The first-ever human milk bank was established in Vienna, Austria, in 1909. The most critical demand for human donor breast milk is for the most vulnerable neonates who are either preterm or require gastrointestinal surgery as newborns. Donor breast milk is increasingly becoming available throughout the world including in the United States, Europe, South America and Australia. (“Human milk banking”,

The World Health Organization (WHO) recommends donor human milk for low- and very-low-birthweight infants, as well as small and sick newborns who cannot be fed their mother’s own milk. In 2020, it was estimated that there were 756 milk banks in 66 countries, with an increasing number of milk banks being established in low- and middle-income countries.

However, there is no global coordinating body issuing minimum quality, safety and ethical standards to inform national policies on donor human milk. It is believed that despite the growth in human milk banking, the majority of human milk banks are not routinely being regulated at the national level and that global regulation is lacking altogether. (“Developing global guidance on human milk banking”,

First-ever milk bank in Pakistan

Just recently, Pakistan’s first Human Milk Bank was established by The Sindh Institute of Child Health and Neonatology (SICHN), however, it has now been suspended pending further guidance from the Council of Islamic Ideology, according to a statement from the SICHN, dated 21 June 2024. (“Pakistan’s Sindh province suspends human milk bank, refers initiative to Islamic Ideology Council”,

Mentioning the purpose behind such an initiative, the statement by SICHN stated, “Our commitment to improving child health and neonatal care has been a driving force behind our initiatives, including the establishment of the Human Milk Bank.” Highlighting the need for the milk bank, the statement noted that babies born prematurely, particularly those below 34 weeks of gestation or less than 2 kg in weight, often do not have sufficient breast milk to support their nutrition.” (“Pakistan’s first Human Milk Bank ‘suspended’ over religious concerns”,

According to a recent study, Pakistan has one of the largest birth cohorts globally, with over five million children born each year. Currently, infant and under-five child mortality rates are 62 and 74 deaths per 1000 live births, respectively. Malnutrition is considered one of the most important underlying causes of child mortality, with almost 50% of all under-five deaths attributable to undernutrition.
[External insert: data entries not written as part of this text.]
-- pv_equiv track=rewrite | github.com/TW168/lottoedge-v1 | app/services/coverage.py | key_number_wheel
-- ===== SOURCE A (Python) =====
-- from itertools import combinations
--
-- def key_number_wheel(
--     key_numbers: list[int],
--     fill_numbers: list[int],
--     pick: int,
--     budget: int,
-- ) -> list[list[int]]:
--     """
--     Key number wheel: key numbers appear on every ticket.
--     Fill slots from fill_numbers up to pick count.
--     """
--     key_numbers = sorted(key_numbers)
--     fill_numbers = sorted(set(fill_numbers) - set(key_numbers))
--     fill_per_ticket = pick - len(key_numbers)
--
--     if fill_per_ticket <= 0 or not fill_numbers:
--         return [key_numbers[:pick]]
--
--     all_fills = list(combinations(fill_numbers, fill_per_ticket))
--     selected_fills = all_fills[:budget]
--     return [sorted(key_numbers + list(f)) for f in selected_fills]
-- ===== SOURCE B (Python) =====
-- def key_number_wheel(
--     key_numbers: list[int],
--     fill_numbers: list[int],
--     pick: int,
--     budget: int,
-- ) -> list[list[int]]:
--     keys = sorted(key_numbers)
--     fills = sorted(set(fill_numbers) - set(keys))
--     r = pick - len(keys)
--     if r <= 0 or not fills:
--         return [keys[:pick]]
--     if r > len(fills):
--         return []
--     # Dynamic programming over suffixes of fills, right to left:
--     # table[s] = the size-s combinations of the current suffix, in
--     # lexicographic order, pruned to the sizes that can still be
--     # extended on the left to size r.
--     table = [[[]]] + [[] for _ in range(r)]
--     i = len(fills)
--     for x in reversed(fills):
--         i -= 1
--         table = [
--             (([[x] + c for c in table[s - 1]] if s > 0 else []) + table[s])
--             if r - s <= i else []
--             for s in range(r + 1)
--         ]
--     # key list and each combination are already sorted: merge linearly
--     return [_merge(keys, c) for c in table[r][:budget]]
--
--
-- def _merge(xs, ys):
--     out = []
--     i = j = 0
--     while i < len(xs) and j < len(ys):
--         if xs[i] <= ys[j]:
--             out.append(xs[i])
--             i += 1
--         else:
--             out.append(ys[j])
--             j += 1
--     return out + xs[i:] + ys[j:]
-- ===== Notes on version B (the rewrite author's own statement) =====
-- stated objective: alternative
-- what changed: Replaces the itertools.combinations library call by a right-to-left dynamic programming pass over fill_numbers (table[s] = size-s combinations of the current suffix, pruned to sizes still extendable to fill_per_ticket) and replaces the per-ticket sorted(key_numbers + list(f)) re-sort by a linear merge of the two already-sorted halves.
import Mathlib
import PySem

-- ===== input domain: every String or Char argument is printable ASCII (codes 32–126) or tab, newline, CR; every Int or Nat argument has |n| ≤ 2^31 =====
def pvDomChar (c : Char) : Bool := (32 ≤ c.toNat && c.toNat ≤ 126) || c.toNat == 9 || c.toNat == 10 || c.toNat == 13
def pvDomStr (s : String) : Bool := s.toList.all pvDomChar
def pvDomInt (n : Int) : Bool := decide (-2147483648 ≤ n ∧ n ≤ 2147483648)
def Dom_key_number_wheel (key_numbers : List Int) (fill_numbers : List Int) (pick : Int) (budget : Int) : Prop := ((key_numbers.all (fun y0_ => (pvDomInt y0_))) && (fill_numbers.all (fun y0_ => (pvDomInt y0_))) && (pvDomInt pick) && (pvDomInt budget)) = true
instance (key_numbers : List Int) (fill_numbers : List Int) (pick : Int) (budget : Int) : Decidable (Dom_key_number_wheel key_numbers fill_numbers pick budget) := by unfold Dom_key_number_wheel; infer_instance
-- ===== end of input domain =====

-- B replaces the itertools.combinations call + per-ticket re-sort by a right-to-left
-- dynamic programming over suffixes of fill_numbers plus a linear merge of the two
-- sorted halves of each ticket (objective: alternative algorithm, similar cost).

-- ===== PORT A =====
def key_number_wheel (key_numbers : List Int) (fill_numbers : List Int) (pick : Int) (budget : Int) : List (List Int) :=
  let keys := PySem.List.sorted key_numbers (fun y => y)
  let fills := PySem.List.sorted (PySem.Set.diff (PySem.Set.ofList fill_numbers) (PySem.Set.ofList keys)) (fun y => y)
  let fill_per_ticket : Int := pick - (keys.length : Int)
  if fill_per_ticket ≤ 0 ∨ fills = [] then
    [PySem.List.slice keys none (some pick)]
  else
    let all_fills := PySem.List.combinations fills fill_per_ticket.toNat
    let selected_fills := PySem.List.slice all_fills none (some budget)
    selected_fills.map (fun f => PySem.List.sorted (keys ++ f) (fun y => y))

-- ===== PORT B =====
-- linear merge of two sorted lists (the two-pointer while loop of Source B, as the
-- standard recursion on the two list suffixes; exact for the loop's result)
def altMerge : List Int → List Int → List Int
  | [], ys => ys
  | x :: xs, [] => x :: xs
  | x :: xs, y :: ys =>
    if x ≤ y then x :: altMerge xs (y :: ys) else y :: altMerge (x :: xs) ys

-- one step of Source B's loop over reversed(fills): state = (i, table)
def altStep (r : Nat) (x : Int) (st : Nat × List (List (List Int))) : Nat × List (List (List Int)) :=
  let i := st.1 - 1
  (i, (List.range (r + 1)).map (fun s =>
      if r - s ≤ i then
        (if 0 < s then (st.2.getD (s - 1) []).map (fun c => x :: c) else []) ++ st.2.getD s []
      else []))

def key_number_wheel_alt (key_numbers : List Int) (fill_numbers : List Int) (pick : Int) (budget : Int) : List (List Int) :=
  let keys := PySem.List.sorted key_numbers (fun y => y)
  let fills := PySem.List.sorted (PySem.Set.diff (PySem.Set.ofList fill_numbers) (PySem.Set.ofList keys)) (fun y => y)
  let r : Int := pick - (keys.length : Int)
  if r ≤ 0 ∨ fills = [] then
    [PySem.List.slice keys none (some pick)]
  else if (fills.length : Int) < r then []
  else
    let R := r.toNat
    let init : List (List (List Int)) := [[[]]] ++ List.replicate R []
    let st := fills.reverse.foldl (fun st x => altStep R x st) (fills.length, init)
    (PySem.List.slice (st.2.getD R []) none (some budget)).map (fun c => altMerge keys c)

-- ===== PRECONDITION & SPEC =====
def Spec_key_number_wheel (key_numbers : List Int) (fill_numbers : List Int) (pick : Int) (budget : Int) (out : List (List Int)) : Prop := out = key_number_wheel_alt key_numbers fill_numbers pick budget
instance (key_numbers : List Int) (fill_numbers : List Int) (pick : Int) (budget : Int) (out : List (List Int)) : Decidable (Spec_key_number_wheel key_numbers fill_numbers pick budget out) := by unfold Spec_key_number_wheel; infer_instance

-- ===== CLAIM (what is proved, stated in full; the proofs are below) =====
def Claim_equal_key_number_wheel : Prop := ∀ (key_numbers : List Int) (fill_numbers : List Int) (pick : Int) (budget : Int), Dom_key_number_wheel key_numbers fill_numbers pick budget → Spec_key_number_wheel key_numbers fill_numbers pick budget (key_number_wheel key_numbers fill_numbers pick budget)

-- ===== LEMMAS AND PROOFS =====

theorem altMerge_perm (xs ys : List Int) : (altMerge xs ys).Perm (xs ++ ys) := by
  fun_induction altMerge xs ys with
  | case1 ys => simp
  | case2 x xs => simp
  | case3 x xs y ys h ih => simpa [altMerge, h] using ih.cons x
  | case4 x xs y ys h ih =>
    simpa [altMerge, h] using (ih.cons y).trans List.perm_middle.symm

theorem altMerge_pairwise (xs ys : List Int) (hx : xs.Pairwise (· ≤ ·))
    (hy : ys.Pairwise (· ≤ ·)) : (altMerge xs ys).Pairwise (· ≤ ·) := by
  fun_induction altMerge xs ys with
  | case1 ys => exact hy
  | case2 x xs => exact hx
  | case3 x xs y ys h ih =>
    rw [List.pairwise_cons] at hx
    refine List.pairwise_cons.mpr ⟨?_, ih hx.2 hy⟩
    intro z hz
    rcases (altMerge_perm xs (y :: ys)).mem_iff.mp hz with hz'
    rcases List.mem_append.mp hz' with hzx | hzy
    · exact hx.1 z hzx
    · rcases List.mem_cons.mp hzy with rfl | hzy'
      · exact h
      · exact le_trans h ((List.pairwise_cons.mp hy).1 z hzy')
  | case4 x xs y ys h ih =>
    rw [List.pairwise_cons] at hy
    refine List.pairwise_cons.mpr ⟨?_, ih hx hy.2⟩
    intro z hz
    have hyx : y ≤ x := le_of_not_ge h
    rcases (altMerge_perm (x :: xs) ys).mem_iff.mp hz with hz'
    rcases List.mem_append.mp hz' with hzx | hzy
    · rcases List.mem_cons.mp hzx with rfl | hzx'
      · exact hyx
      · exact le_trans hyx ((List.pairwise_cons.mp hx).1 z hzx')
    · exact hy.1 z hzy

theorem altMerge_eq_sorted (keys c : List Int) (hk : keys.Pairwise (· ≤ ·))
    (hc : c.Pairwise (· ≤ ·)) :
    PySem.List.sorted (keys ++ c) (fun y => y) = altMerge keys c :=
  PySem.List.sorted_id_eq_of_perm_of_pairwise _ _ (altMerge_perm keys c)
    (altMerge_pairwise keys c hk hc)

theorem slice_nil (a b : Option Int) : PySem.List.slice ([] : List (List Int)) a b = [] :=
  List.eq_nil_iff_forall_not_mem.mpr
    (fun _x hx => List.not_mem_nil (PySem.List.mem_of_mem_slice _ a b hx))

-- invariant of Source B's DP loop: after processing the suffix ys (with j - ys.length
-- positions remaining to its left), table[s] holds the size-s combinations of ys
-- for every size s that can still be extended on the left to size R
theorem dp_inv (R : Nat) (ys : List Int) (j : Nat) (hle : ys.length ≤ j) :
    (ys.foldr (fun x st => altStep R x st)
        (j, ([[[]]] ++ List.replicate R ([] : List (List Int))))).1 = j - ys.length ∧
    ∀ s : Nat, s ≤ R → R - s ≤ j - ys.length →
      (ys.foldr (fun x st => altStep R x st)
          (j, ([[[]]] ++ List.replicate R ([] : List (List Int))))).2.getD s []
        = PySem.List.combinations ys s := by
  induction ys with
  | nil =>
    refine ⟨by simp, ?_⟩
    intro s hs _
    match s with
    | 0 => simp [PySem.List.combinations_zero]
    | s + 1 =>
      rw [PySem.List.combinations_nil_succ]
      simp only [List.getD_eq_getElem?_getD]
      simp [List.getElem?_replicate]
      split <;> rfl
  | cons x ys ih =>
    have hle' : ys.length ≤ j := by simp at hle; omega
    obtain ⟨ih1, ih3⟩ := ih hle'
    have hlen : (x :: ys).length = ys.length + 1 := rfl
    constructor
    · show (ys.foldr (fun x st => altStep R x st) _).1 - 1 = _
      rw [ih1]; simp at hle; omega
    · intro s hs hcond
      have hslt : s < R + 1 := by omega
      show ((List.range (R + 1)).map _).getD s [] = _
      rw [List.getD_eq_getElem?_getD, List.getElem?_map, List.getElem?_range hslt]
      simp only [Option.map_some, Option.getD_some]
      rw [ih1]
      have hi : ys.length + 1 ≤ j := by simpa using hle
      have hcond' : R - s ≤ j - ys.length - 1 := by simp at hcond; omega
      rw [if_pos hcond']
      match s with
      | 0 =>
        simp only [Nat.lt_irrefl, if_false, List.nil_append]
        rw [ih3 0 (by omega) (by omega)]
        rw [PySem.List.combinations_zero, PySem.List.combinations_zero]
      | s + 1 =>
        simp only [Nat.zero_lt_succ, if_true, Nat.add_sub_cancel]
        rw [ih3 s (by omega) (by omega), ih3 (s + 1) (by omega) (by omega)]
        exact (PySem.List.combinations_cons_succ x ys s).symm

-- ===== VERDICT (by name: the statement is the Claim_ definition above) =====
theorem key_number_wheel_spec : Claim_equal_key_number_wheel := by
  intro key_numbers fill_numbers pick budget _
  unfold Spec_key_number_wheel key_number_wheel key_number_wheel_alt
  simp only
  set keys := PySem.List.sorted key_numbers (fun y => y) with hkeys
  set fills := PySem.List.sorted (PySem.Set.diff (PySem.Set.ofList fill_numbers) (PySem.Set.ofList keys)) (fun y => y) with hfills
  by_cases h1 : pick - (keys.length : Int) ≤ 0 ∨ fills = []
  · rw [if_pos h1, if_pos h1]
  · rw [if_neg h1, if_neg h1]
    have hrpos : 0 < pick - (keys.length : Int) := by
      rcases not_or.mp h1 with ⟨h, _⟩; omega
    by_cases h2 : (fills.length : Int) < pick - (keys.length : Int)
    · rw [if_pos h2]
      have : fills.length < (pick - (keys.length : Int)).toNat := by omega
      rw [PySem.List.combinations_eq_nil_of_length_lt fills this, slice_nil, List.map_nil]
    · rw [if_neg h2]
      have hRle : (pick - (keys.length : Int)).toNat ≤ fills.length := by omega
      set R := (pick - (keys.length : Int)).toNat with hR
      rw [List.foldl_reverse]
      obtain ⟨_, h3⟩ := dp_inv R fills fills.length (le_refl _)
      rw [h3 R (le_refl _) (by omega)]
      apply List.map_congr_left
      intro f hf
      have hfmem : f ∈ PySem.List.combinations fills R :=
        PySem.List.mem_of_mem_slice _ _ _ hf
      have hsub : f.Sublist fills :=
        ((PySem.List.mem_combinations_iff fills R f).mp hfmem).1
      exact altMerge_eq_sorted keys f
        (PySem.List.sorted_pairwise key_numbers (fun y => y))
        ((PySem.List.sorted_pairwise _ (fun y => y)).sublist hsub)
The situation is even worse in Sindh province, where 41.3% of children are underweight, 45.5% stunted, and 23.3% wasted, with rural areas worse than urban areas. (“Barriers and facilitators to exclusive breastfeeding in rural Pakistan: a qualitative exploratory study”,

Islamic point of view

Quran 1

In Islam, emphasis has been given to breastfeeding, with passages from the Holy Quran and Hadith shedding light on various aspects. It is considered a child’s right to be breastfed. In the Holy Quran, we read that Allah the Almighty explicitly mentions the period of breastfeeding:

وَالۡوَالِدٰتُ یُرۡضِعۡنَ اَوۡلَادَہُنَّ حَوۡلَیۡنِ کَامِلَیۡنِ لِمَنۡ اَرَادَ اَنۡ یُّتِمَّ الرَّضَاعَۃَ

“And mothers shall give suck to their children for two whole years; [this is] for those who desire to complete the suckling.” (Surah al-Baqarah, Ch. 2: V. 234)

This clearly highlights the significance of breastfeeding.

Further, we must note that breastfeeding establishes a specific type of kinship called rada‘ah. Those children who are breastfed by the same woman are considered siblings and are forbidden to marry each other, even if they are not biologically related.

Hazrat Ibn Abbasra narrates that it was proposed that the Holy Prophetsa be married to the daughter of Hazrat Hamzara, whereupon he said:

إِنَّهَا لَا تَحِلُّ لِی إِنَّهَا ابْنَةُ أَخِی مِنَ الرَّضَاعَةِ وَيَحْرُمُ مِنَ الرَّضَاعَةِ مَا يَحْرُمُ مِنَ الرَّحِمِ

“She is not lawful for me for she is the daughter of my foster-brother, and what is unlawful by reason of genealogy is unlawful by reason of fosterage.” (Sahih Muslim, Kitab ar-radaa‘, Hadith 1447a)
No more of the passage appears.